New Earthquake Swarm Underway Near Pāhala, Hawaiʻi
A new earthquake swarm, designated S20260701.1, has been detected on the Island of Hawaiʻi. The swarm began on June 30, 2026, at 18:51 UTC, with its epicenter located approximately 2 kilometers southwest of the town of Pāhala in the Kaʻū district. Over the initial 41 hours, the seismic network registered 32 earthquakes associated with this sequence.
This activity is occurring in a region well-known for its persistent and deep seismic events. The Pāhala area is one of the most seismically active regions in Hawaiʻi and is closely monitored by scientists for insights into the deep magmatic processes that fuel the island's active volcanoes, primarily Kīlauea and Mauna Loa.
Geological Setting of the Pāhala Seismic Zone
The Island of Hawaiʻi sits atop a mantle plume, or "hotspot," a stationary source of immense heat rising from deep within the Earth. As the Pacific Plate moves northwestward over this hotspot, magma is generated, rises through the mantle and crust, and erupts on the seafloor, building the Hawaiian Islands over millions of years.

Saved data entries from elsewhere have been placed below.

-- pv_equiv track=rewrite | github.com/HEYWEEN/lantern | lantern/parser.py | _heading_level
-- ===== SOURCE A (Python) =====
-- def _heading_level(line: str) -> int:
--     n = 0
--     for ch in line:
--         if ch == "#":
--             n += 1
--         else:
--             break
--     if n == 0:
--         return 0
--     rest = line[n:]
--     if rest and rest[0] not in (" ", "\t"):
--         return 0
--     return n
-- ===== SOURCE B (Python) =====
-- def _heading_level(line: str) -> int:
--     head = line.replace("\t", " ").split(" ", 1)[0]
--     return len(head) if head and not head.strip("#") else 0
-- ===== Notes on version B (the rewrite author's own statement) =====
-- stated objective: simpler
-- what changed: Instead of counting leading '#' and then checking the boundary character, B splits the line at the first space/tab and validates that the first token is a nonempty all-'#' run, returning its length.
import Mathlib
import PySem

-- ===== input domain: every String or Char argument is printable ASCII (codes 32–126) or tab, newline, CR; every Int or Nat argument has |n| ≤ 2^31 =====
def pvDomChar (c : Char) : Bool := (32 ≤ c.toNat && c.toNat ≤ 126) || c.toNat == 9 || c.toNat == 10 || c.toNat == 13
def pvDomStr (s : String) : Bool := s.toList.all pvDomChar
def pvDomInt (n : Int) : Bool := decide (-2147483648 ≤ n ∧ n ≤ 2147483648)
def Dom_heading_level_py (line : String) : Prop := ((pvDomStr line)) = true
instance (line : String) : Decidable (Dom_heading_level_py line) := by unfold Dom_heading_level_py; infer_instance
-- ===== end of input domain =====

-- B splits the line at the first space/tab and validates that the first token is a
-- nonempty all-'#' run, instead of A's count-leading-hashes-then-check-boundary
-- (objective: simpler; same cost).

-- ===== PORT A =====
-- A's for-loop with break: count leading '#' recursively (break = stop at first non-'#')
def pvALoop : List Char → Int
  | [] => 0
  | c :: cs => if c = '#' then 1 + pvALoop cs else 0

def heading_level_py (line : String) : Int :=
  let n := pvALoop line.toList
  if n = 0 then 0
  else
    let rest := PySem.List.slice line.toList (some n) none
    match rest with
    | [] => n
    | c :: _ => if c ≠ ' ' ∧ c ≠ '\t' then 0 else n

-- ===== PORT B =====
-- line.replace("\t", " ") : per-character map (tab → space)
-- .split(" ", 1)[0]       : the prefix before the first space
-- head.strip("#")         : drop '#' from both ends; Python truthiness 'not …' = emptiness
def pvStripHash (s : List Char) : List Char :=
  ((s.dropWhile (· = '#')).reverse.dropWhile (· = '#')).reverse

def heading_level_py_alt (line : String) : Int :=
  let head := (line.toList.map (fun c => if c = '\t' then ' ' else c)).takeWhile (· ≠ ' ')
  if head ≠ [] ∧ pvStripHash head = [] then (head.length : Int) else 0

-- ===== PRECONDITION & SPEC =====
def Spec_heading_level_py (line : String) (out : Int) : Prop := out = heading_level_py_alt line
instance (line : String) (out : Int) : Decidable (Spec_heading_level_py line out) := by unfold Spec_heading_level_py; infer_instance

-- ===== CLAIM (what is proved, stated in full; the proofs are below) =====
def Claim_equal_heading_level_py : Prop := ∀ (line : String), Dom_heading_level_py line → Spec_heading_level_py line (heading_level_py line)

-- ===== LEMMAS AND PROOFS =====
theorem pvALoop_eq_takeWhile (cs : List Char) :
    pvALoop cs = ((cs.takeWhile (· = '#')).length : Int) := by
  induction cs with
  | nil => simp [pvALoop]
  | cons c cs ih =>
    by_cases h : c = '#' <;> simp [pvALoop, List.takeWhile, h, ih]
    omega

theorem pvStripHash_eq_nil_iff (l : List Char) :
    pvStripHash l = [] ↔ ∀ x ∈ l, x = '#' := by
  unfold pvStripHash
  constructor
  · intro h
    have h2 : (l.dropWhile (· = '#')).reverse.dropWhile (· = '#') = [] := by
      simpa using congrArg List.reverse h
    have hall : ∀ x ∈ (l.dropWhile (· = '#')).reverse, x = '#' := by
      have := List.dropWhile_eq_nil_iff.mp h2
      simpa using this
    have hnil : l.dropWhile (· = '#') = [] := by
      cases hd : l.dropWhile (· = '#') with
      | nil => rfl
      | cons a t =>
        have ha : a ≠ '#' := by
          have := List.head?_dropWhile_not (· = '#') l
          rw [hd] at this; simpa using this
        exact absurd (hall a (by simp [hd])) ha
    have := List.dropWhile_eq_nil_iff.mp hnil
    intro x hx; simpa using this x hx
  · intro h
    have : l.dropWhile (· = '#') = [] := List.dropWhile_eq_nil_iff.mpr (by simpa using h)
    simp [this]

theorem pvMain (cs : List Char) :
    (let n := pvALoop cs;
     if n = 0 then 0
     else
       match PySem.List.slice cs (some n) none with
       | [] => n
       | c :: _ => if c ≠ ' ' ∧ c ≠ '\t' then 0 else n) =
    (let head := (cs.map (fun c => if c = '\t' then ' ' else c)).takeWhile (· ≠ ' ');
     if head ≠ [] ∧ pvStripHash head = [] then (head.length : Int) else 0) := by
  simp only [pvALoop_eq_takeWhile]
  have hsplit : cs = cs.takeWhile (· = '#') ++ cs.dropWhile (· = '#') :=
    (List.takeWhile_append_dropWhile).symm
  set hs := cs.takeWhile (· = '#') with hhs
  set rs := cs.dropWhile (· = '#') with hrs
  have hall : ∀ x ∈ hs, x = '#' := fun x hx => by
    have := List.mem_takeWhile_imp (hhs ▸ hx); simpa using this
  have hmap : cs.map (fun c => if c = '\t' then ' ' else c) =
      hs ++ rs.map (fun c => if c = '\t' then ' ' else c) := by
    conv_lhs => rw [hsplit]
    rw [List.map_append]
    congr 1
    conv_rhs => rw [← List.map_id hs]
    exact List.map_congr_left (fun x hx => by simp [hall x hx])
  have hallne : hs.all (fun x => decide (x ≠ ' ')) = true :=
    List.all_eq_true.mpr (fun x hx => by simp [hall x hx])
  have htws : hs.takeWhile (fun x => decide (x ≠ ' ')) = hs := by
    rw [List.takeWhile_eq_self_iff]
    intro i hi
    simp [hall i hi]
  have htw : (hs ++ rs.map (fun c => if c = '\t' then ' ' else c)).takeWhile (· ≠ ' ') =
      hs ++ (rs.map (fun c => if c = '\t' then ' ' else c)).takeWhile (· ≠ ' ') := by
    rw [List.takeWhile_append, if_pos (by rw [htws])]
  have hslice : PySem.List.slice cs (some (hs.length : Int)) none = rs := by
    rw [PySem.List.slice_from_natCast]
    conv_lhs => rw [hsplit]
    simp
  rw [hmap, htw]
  rcases hr : rs with _ | ⟨c, t⟩
  · -- no non-'#' tail: head = hs
    simp only [List.map_nil, List.takeWhile_nil, List.append_nil]
    by_cases h0 : hs = []
    · simp [h0]
    · have : (hs.length : Int) ≠ 0 := by
        simp [List.length_eq_zero_iff]; exact h0
      rw [if_neg this]
      rw [hr] at hslice; rw [hslice]
      rw [if_pos ⟨h0, (pvStripHash_eq_nil_iff hs).mpr hall⟩]
  · have hc : c ≠ '#' := by
      have := List.head?_dropWhile_not (· = '#') cs
      rw [← hrs, hr] at this; simpa using this
    rw [hr] at hslice
    by_cases hws : c = ' ' ∨ c = '\t'
    · -- follower is space/tab: head = hs, both return hs.length (or 0 if empty)
      have hmc : (if c = '\t' then ' ' else c) = ' ' := by
        rcases hws with h | h <;> simp [h]
      have hhead : ((c :: t).map (fun c => if c = '\t' then ' ' else c)).takeWhile
          (fun x => decide (x ≠ ' ')) = [] := by
        simp [hmc]
      rw [hhead, List.append_nil]
      by_cases h0 : hs = []
      · simp [h0]
      · have hn : (hs.length : Int) ≠ 0 := by
          simp [List.length_eq_zero_iff]; exact h0
        rw [if_neg hn, hslice]
        show (if c ≠ ' ' ∧ c ≠ '\t' then (0 : Int) else (hs.length : Int)) = _
        rw [if_neg (by tauto : ¬(c ≠ ' ' ∧ c ≠ '\t')),
          if_pos ⟨h0, (pvStripHash_eq_nil_iff hs).mpr hall⟩]
    · -- follower invalid: head contains c ≠ '#', both return 0
      rcases not_or.mp hws with ⟨hw1, hw2⟩
      replace hws : c ≠ ' ' ∧ c ≠ '\t' := ⟨hw1, hw2⟩
      have hmc : (if c = '\t' then ' ' else c) = c := by simp [hws.2]
      have hhead : ((c :: t).map (fun c => if c = '\t' then ' ' else c)).takeWhile
          (fun x => decide (x ≠ ' ')) =
          c :: (t.map (fun c => if c = '\t' then ' ' else c)).takeWhile (fun x => decide (x ≠ ' ')) := by
        rw [List.map_cons, hmc, List.takeWhile_cons, if_pos (decide_eq_true hws.1)]
      rw [hhead]
      set tail := (t.map (fun c => if c = '\t' then ' ' else c)).takeWhile (fun x => decide (x ≠ ' '))
      have hmem : c ∈ hs ++ c :: tail := by simp
      have hns : ¬ pvStripHash (hs ++ c :: tail) = [] := by
        intro h
        exact hc ((pvStripHash_eq_nil_iff _).mp h c hmem)
      rw [if_neg (by tauto : ¬((hs ++ c :: tail) ≠ [] ∧ pvStripHash (hs ++ c :: tail) = []))]
      by_cases h0 : (hs.length : Int) = 0
      · simp [h0]
      · rw [if_neg h0, hslice]
        show (if c ≠ ' ' ∧ c ≠ '\t' then (0 : Int) else (hs.length : Int)) = 0
        rw [if_pos hws]

-- ===== VERDICT (by name: the statement is the Claim_ definition above) =====
theorem heading_level_py_spec : Claim_equal_heading_level_py := by
  intro line _
  unfold Spec_heading_level_py heading_level_py heading_level_py_alt
  exact pvMain line.toList
theorem pv_pass2 (bases : List String) (hb_isB : ∀ b ∈ bases, pvIsBase b = true)
    (pd : PySem.Dict String String)
    (hpd : pd = (bases.filter (fun b => !(b == "normal"))).foldl
      (fun d b => d.setdefault (pvPfx b) b) PySem.Dict.empty) :
    ∀ (L' : List String), (∀ e ∈ L', pvIsBase e = true → e ∈ bases) →
    ∀ g, pvInv bases g →
      L'.foldl pvStepA2 g = L'.foldl (pvStepB2 pd) g ∧ pvInv bases (L'.foldl pvStepA2 g) := by
  intro L'
  induction L' with
  | nil => intro _ g hInv; exact ⟨rfl, hInv⟩
  | cons e L' ih =>
    intro hL g hInv
    obtain ⟨ex, hkeys, hex⟩ := hInv
    have hL' : ∀ x ∈ L', pvIsBase x = true → x ∈ bases := fun x hx => hL x (List.mem_cons_of_mem _ hx)
    rw [List.foldl_cons, List.foldl_cons]
    by_cases hB : pvIsBase e = true
    · -- base expression: both sides skip
      have hmem : e ∈ bases := hL e List.mem_cons_self hB
      have hcont : g.contains e = true := by
        rw [pv_contains_iff_mem_keys, hkeys]
        exact List.mem_append_left _ hmem
      have hA : pvStepA2 g e = g := by
        unfold pvStepA2
        rw [if_pos hcont]
      have hBstep : pvStepB2 pd g e = g := by
        unfold pvStepB2
        rw [if_pos hB]
      rw [hA, hBstep]
      exact ih hL' g ⟨ex, hkeys, hex⟩
    · -- non-base expression: both sides append it to the same group
      have hBf : pvIsBase e = false := Bool.of_not_eq_true hB
      have hnotmem : e ∉ bases := fun h => hB (hb_isB e h)
      have hnenormal : e ≠ "normal" := by
        intro h
        subst h
        exact hB (by decide)
      have hcont : g.contains e = false := by
        rw [← Bool.not_eq_true, pv_contains_iff_mem_keys, hkeys]
        intro hmm
        rcases List.mem_append.mp hmm with h | h
        · exact hnotmem h
        · rcases hex with h' | ⟨h', -⟩
          · rw [h'] at h; simp at h
          · rw [h'] at h; simp at h; exact hnenormal h
      -- the chosen group name agrees
      have hKfilter : g.keys.filter (fun b => !(b == "normal")) = bases.filter (fun b => !(b == "normal")) := by
        rw [hkeys, List.filter_append]
        rcases hex with h' | ⟨h', -⟩
        · rw [h']; simp
        · rw [h']; simp
      have hKall : ∀ b ∈ g.keys, b = "normal" ∨ PySem.Str.endswith b "_normal" = true := by
        intro b hb
        rw [hkeys] at hb
        have hbB : pvIsBase b = true := by
          rcases List.mem_append.mp hb with h | h
          · exact hb_isB b h
          · rcases hex with h' | ⟨h', -⟩
            · rw [h'] at h; simp at h
            · rw [h'] at h
              simp at h
              rw [h]
              decide
        unfold pvIsBase at hbB
        rcases Bool.or_eq_true_iff.mp hbB with h | h
        · exact Or.inl (eq_of_beq h)
        · exact Or.inr h
      have hbest : (g.keys.foldl (pvStepA e) ("normal", 0)).1 = pvScan pd e (PySem.Str.len e).toNat := by
        rw [hpd, ← hKfilter]
        exact pv_main_inner e g.keys _ rfl hKall
      have hA : pvStepA2 g e =
          (g.setdefault (pvScan pd e (PySem.Str.len e).toNat) []).modify
            (pvScan pd e (PySem.Str.len e).toNat) [] (fun ms => ms ++ [e]) := by
        unfold pvStepA2
        rw [if_neg (by rw [hcont]; simp)]
        show ((g.setdefault (g.keys.foldl (pvStepA e) ("normal", 0)).1 []).modify
          (g.keys.foldl (pvStepA e) ("normal", 0)).1 [] (fun ms => ms ++ [e])) = _
        rw [hbest]
      have hBstep : pvStepB2 pd g e =
          (g.setdefault (pvScan pd e (PySem.Str.len e).toNat) []).modify
            (pvScan pd e (PySem.Str.len e).toNat) [] (fun ms => ms ++ [e]) := by
        unfold pvStepB2
        rw [if_neg (by rw [hBf]; simp)]
      rw [hA, hBstep]
      -- the new dict still satisfies the invariant
      set base := pvScan pd e (PySem.Str.len e).toNat with hbase
      have hbase_cases : base = "normal" ∨ base ∈ bases := by
        rcases pv_scan_val pd e (PySem.Str.len e).toNat with h | ⟨q, hq⟩
        · exact Or.inl h
        · rw [hpd] at hq
          obtain ⟨hmem', -⟩ := pv_pd_mem _ _ _ hq
          rw [← hpd] at hmem'
          exact Or.inr (List.mem_of_mem_filter hmem')
      have hkeys' : ∃ ex', ((g.setdefault base []).modify base [] (fun ms => ms ++ [e])).keys = bases ++ ex'
          ∧ (ex' = [] ∨ (ex' = ["normal"] ∧ "normal" ∉ bases)) := by
        have hcont_sd : (g.setdefault base []).contains base = true := by
          rw [PySem.Dict.contains_setdefault]
          simp
        rw [PySem.Dict.keys_modify, pv_keys_insert_contains _ _ _ hcont_sd, PySem.Dict.keys_setdefault]
        by_cases hcb : g.contains base = true
        · rw [if_pos hcb, hkeys]
          exact ⟨ex, rfl, hex⟩
        · rw [if_neg hcb, hkeys]
          have hbn : base ∉ bases := by
            intro hmm
            exact hcb (by rw [pv_contains_iff_mem_keys, hkeys]; exact List.mem_append_left _ hmm)
          have hbnormal : base = "normal" := by
            rcases hbase_cases with h | h
            · exact h
            · exact absurd h hbn
          have hexnil : ex = [] := by
            rcases hex with h | ⟨h, -⟩
            · exact h
            · exfalso
              apply hcb
              rw [pv_contains_iff_mem_keys, hkeys, h, hbnormal]
              simp
          rw [hexnil, hbnormal]
          exact ⟨["normal"], by simp, Or.inr ⟨rfl, hbnormal ▸ hbn⟩⟩
      obtain ⟨ex', hk', hex'⟩ := hkeys'
      exact ih hL' _ ⟨ex', hk', hex'⟩
lemma famDL (L : List (List Char)) (n : ℕ) (hne : L ≠ [])
    (hrect : ∀ row ∈ L, row.length = n) :
    ((diaglA L).map (fun row => cnt2dirA row)).sum =
      NB L L.length n 1 (-1) + NB L L.length n (-1) 1 := by
  unfold diaglA
  rw [PySem.List.foldl_append_singleton_eq_map, PySem.List.foldl_append_singleton_eq_map,
    List.nil_append, len_first_row L n hne hrect, PySem.List.len_eq]
  have emap : List.map (fun r => diagrowA L r (PySem.List.len (PySem.List.pyGetD L r []) - 1) false)
      (PySem.List.pyRange 1 (L.length : Int) 1) =
      List.map (fun r => diagrowA L r ((n : Int) - 1) false)
        (PySem.List.pyRange 1 (L.length : Int) 1) :=
    List.map_congr_left (fun r hr => by
      rw [PySem.List.mem_pyRange_one] at hr
      have e1 : PySem.List.pyGetD L r [] = L[r.toNat] :=
        PySem.List.pyGetD_eq_getElem L [] (by omega) (by push_cast; omega)
      rw [e1, PySem.List.len_eq, hrect _ (List.getElem_mem (by omega))])
  rw [emap, List.map_append, List.sum_append]
  have h1 : (((PySem.List.pyRange 0 (n : Int) 1).map (fun c => diagrowA L 0 c false)).map
      (fun row => cnt2dirA row)).sum =
      ∑ c0 ∈ Finset.range n, ∑ i ∈ Finset.range (L.length + n),
        ((if cellMatch L (i : Int) ((c0 : Int) - i) 1 (-1) then (1 : Int) else 0) +
         (if cellMatch L (i : Int) ((c0 : Int) - i) (-1) 1 then (1 : Int) else 0)) := by
    rw [PySem.List.pyRange_one]
    simp only [Int.sub_zero, Int.toNat_natCast, List.map_map]
    rw [range_sum_eq]
    apply Finset.sum_congr rfl
    intro c0 hc0
    simp only [Finset.mem_range] at hc0
    simp only [Function.comp_apply]
    have := fam_line L (diagrowA L 0 (0 + (c0 : Int)) false) 0 (c0 : Int) 1 (-1) (L.length + n)
      (fun i => by
        rw [diagrowA_getElem?_left L n hne hrect i 0 (0 + (c0 : Int)) (by omega) (by omega)]
        congr 1 <;> push_cast <;> ring)
      (fun t ht => cellG_out L n hrect _ _ (by omega))
      (fun i hi => cellG_out L n hrect _ _ (by push_cast; omega))
    rw [this]
    apply Finset.sum_congr rfl
    intro i _
    rw [(by ring : (0 : Int) + i * 1 = (i : Int)),
      (by ring : (c0 : Int) + i * (-1) = (c0 : Int) - i),
      (by norm_num : -(-1 : Int) = (1 : Int)), (by norm_num : -(1 : Int) = (-1 : Int))]
  have h2 : (((PySem.List.pyRange 1 (L.length : Int) 1).map
      (fun r => diagrowA L r ((n : Int) - 1) false)).map (fun row => cnt2dirA row)).sum =
      ∑ r0 ∈ Finset.Ico 1 L.length, ∑ i ∈ Finset.range (L.length + n),
        ((if cellMatch L ((r0 : Int) + i) ((n : Int) - 1 - i) 1 (-1) then (1 : Int) else 0) +
         (if cellMatch L ((r0 : Int) + i) ((n : Int) - 1 - i) (-1) 1 then (1 : Int) else 0)) := by
    rw [PySem.List.pyRange_one]
    simp only [List.map_map]
    rw [range_sum_eq, Finset.sum_Ico_eq_sum_range]
    apply Finset.sum_congr (by congr 1; omega)
    intro k hk
    simp only [Finset.mem_range] at hk
    simp only [Function.comp_apply]
    have := fam_line L (diagrowA L (1 + (k : Int)) ((n : Int) - 1) false)
      (1 + (k : Int)) ((n : Int) - 1) 1 (-1) (L.length + n)
      (fun i => by
        rw [diagrowA_getElem?_left L n hne hrect i (1 + (k : Int)) ((n : Int) - 1)
          (by omega) (by omega)]
        congr 1 <;> push_cast <;> ring)
      (fun t ht => cellG_out L n hrect _ _ (by omega))
      (fun i hi => cellG_out L n hrect _ _ (by push_cast; omega))
    rw [this]
    apply Finset.sum_congr rfl
    intro i _
    rw [(by push_cast; ring : (1 + (k : Int)) + i * 1 = ((1 + k : ℕ) : Int) + i),
      (by ring : ((n : Int) - 1) + i * (-1) = (n : Int) - 1 - i),
      (by norm_num : -(-1 : Int) = (1 : Int)), (by norm_num : -(1 : Int) = (-1 : Int))]
  rw [h1, h2]
  have := diag_ident_left
    (fun r c => ((if cellMatch L r c 1 (-1) then (1 : Int) else 0) +
      (if cellMatch L r c (-1) 1 then (1 : Int) else 0))) L.length n
    (fun r c h => by
      dsimp only
      rw [cellMatch_oob L n hrect r c 1 (-1) h, cellMatch_oob L n hrect r c (-1) 1 h]
      simp)
  rw [this, NB, NB, ← Finset.sum_add_distrib]
  simp only [← Finset.sum_add_distrib]

lemma accB_eq (grid : List String) (r c : Int) (h0r : 0 ≤ r) (h0c : 0 ≤ c) :
    PySem.Str.pyGet? (PySem.List.pyGetD grid r "") c =
      cellG (grid.map (fun s => s.toList)) r c := by
  by_cases hr : r < grid.length
  · have e1 : PySem.List.pyGetD grid r "" = grid[r.toNat] :=
      PySem.List.pyGetD_eq_getElem grid "" h0r (by push_cast; omega)
    rw [e1, PySem.Str.pyGet?_eq, PySem.Chars.pyGet?_eq_listPyGet?,
      PySem.List.pyGet?_of_nonneg _ h0c]
    unfold cellG
    rw [if_pos ⟨h0r, h0c⟩, List.getD_eq_getElem _ _ (by simp; omega), List.getElem_map]
  · have e1 : PySem.List.pyGetD grid r "" = "" :=
      PySem.List.pyGetD_of_none grid r "" ((PySem.List.pyGet?_eq_none_iff _ _).2 (by
        simp [PySem.Raise.InRange]
        omega))
    rw [e1, cellG_row_ge _ _ _ (by simp; omega)]
    simp [PySem.Str.pyGet?_eq, PySem.Chars.pyGet?_eq_listPyGet?,
      PySem.List.pyGet?_eq_none_iff, PySem.Raise.InRange]

lemma hitB_eq (grid : List String) (n : ℕ)
    (hrect : ∀ row ∈ grid.map (fun s => s.toList), row.length = n)
    (r c : ℕ) (hr : r < grid.length) (hc : c < n) (u v : Int)
    (hu : -1 ≤ u ∧ u ≤ 1) (hv : -1 ≤ v ∧ v ≤ 1) :
    hitB grid (grid.length : Int) (n : Int) (r : Int) (c : Int) (u, v) =
      cellMatch (grid.map (fun s => s.toList)) (r : Int) (c : Int) u v := by
  set L := grid.map (fun s => s.toList) with hL
  have hlen : L.length = grid.length := by simp [hL]
  rw [Bool.eq_iff_iff]
  unfold hitB
  rw [show PySem.List.pyRange 0 4 1 = [0, 1, 2, 3] from rfl]
  simp only [List.all_cons, List.all_nil, Bool.and_eq_true, decide_eq_true_eq, beq_iff_eq,
    Bool.and_true]
  rw [show PySem.Str.pyGet? keyB 0 = some 'X' from rfl,
    show PySem.Str.pyGet? keyB 1 = some 'M' from rfl,
    show PySem.Str.pyGet? keyB 2 = some 'A' from rfl,
    show PySem.Str.pyGet? keyB 3 = some 'S' from rfl]
  simp only [cellMatch, Bool.and_eq_true, beq_iff_eq]
  constructor
  · rintro ⟨⟨⟨⟨b1, b2⟩, b3⟩, b4⟩, h0, h1, h2, h3⟩
    rw [accB_eq grid _ _ (by omega) (by omega)] at h0
    rw [accB_eq grid _ _ (by omega) (by omega)] at h1
    rw [accB_eq grid _ _ (by omega) (by omega)] at h2
    rw [accB_eq grid _ _ (by omega) (by omega)] at h3
    refine ⟨⟨⟨?_, ?_⟩, ?_⟩, ?_⟩
    · rw [(by ring : (r : Int) + 0 * u = (r : Int)),
        (by ring : (c : Int) + 0 * v = (c : Int))] at h0
      exact h0
    · rw [(by ring : (r : Int) + 1 * u = (r : Int) + u),
        (by ring : (c : Int) + 1 * v = (c : Int) + v)] at h1
      exact h1
    · exact h2
    · exact h3
  · rintro ⟨⟨⟨h0, h1⟩, h2⟩, h3⟩
    obtain ⟨g1, g2, g3, g4⟩ := cellG_some_bounds L n hrect _ _ _ h3
    obtain ⟨a1, a2, a3, a4⟩ := cellG_some_bounds L n hrect _ _ _ h1
    obtain ⟨e1, e2, e3, e4⟩ := cellG_some_bounds L n hrect _ _ _ h2
    refine ⟨⟨⟨⟨by omega, by omega⟩, by omega⟩, by omega⟩, ?_, ?_, ?_, ?_⟩
    · rw [accB_eq grid _ _ (by omega) (by omega),
        (by ring : (r : Int) + 0 * u = (r : Int)), (by ring : (c : Int) + 0 * v = (c : Int))]
      exact h0
    · rw [accB_eq grid _ _ (by omega) (by omega),
        (by ring : (r : Int) + 1 * u = (r : Int) + u),
        (by ring : (c : Int) + 1 * v = (c : Int) + v)]
      exact h1
    · rw [accB_eq grid _ _ (by omega) (by omega)]
      exact h2
    · rw [accB_eq grid _ _ (by omega) (by omega)]
      exact h3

The earthquakes beneath Pāhala are distinct from the shallow seismic activity typically associated with volcanic inflation or magma movement directly beneath the calderas of Kīlauea and Mauna Loa. The Pāhala events occur at significant depths, generally between 20 and 50 kilometers (12 to 31 miles) below sea level. This places them deep within the upper mantle, near the boundary between the rigid oceanic lithosphere and the more ductile asthenosphere below.
The leading scientific hypothesis for this deep seismicity is that it is caused by the movement of magma through a complex network of conduits originating from the mantle hotspot. As magma forces its way upward, it stresses the surrounding rock, causing the small to moderate earthquakes that are frequently observed in swarms. This deep plumbing system is believed to be the primary pathway that transports magma to the shallower reservoirs beneath Kīlauea and Mauna Loa.
Characteristics of Swarm S20260701.1
The current swarm exhibits characteristics consistent with previous seismic activity in the region, though with some notable features. The 32 earthquakes recorded in the initial period ranged in magnitude from 1.4 to 3.3. The strongest event, a magnitude 3.3, occurred on July 1, 2026, at a depth of 31 kilometers. Due to their small magnitudes and significant depths, most of these earthquakes are not felt by residents.
The depth of the events in this swarm is particularly informative. The vast majority of the earthquakes, 29 of the 32, occurred at depths between 26 and 50 kilometers, firmly within the deep Pāhala seismic zone. However, the dataset also includes two unusually shallow events recorded at 0 kilometers depth. While deep seismicity is the hallmark of the region, such shallow events can indicate minor crustal adjustments possibly triggered by the deeper stresses.
A breakdown of the notable events includes:
- First event: Magnitude 1.7 at 28 km depth on June 30.
- Strongest event: Magnitude 3.3 at 31 km depth on July 1.
- Deepest event: Magnitude 2.3 at 50 km depth on July 1.
- Shallowest events: Two magnitude 1.8 events at 0 km depth on June 30 and July 2.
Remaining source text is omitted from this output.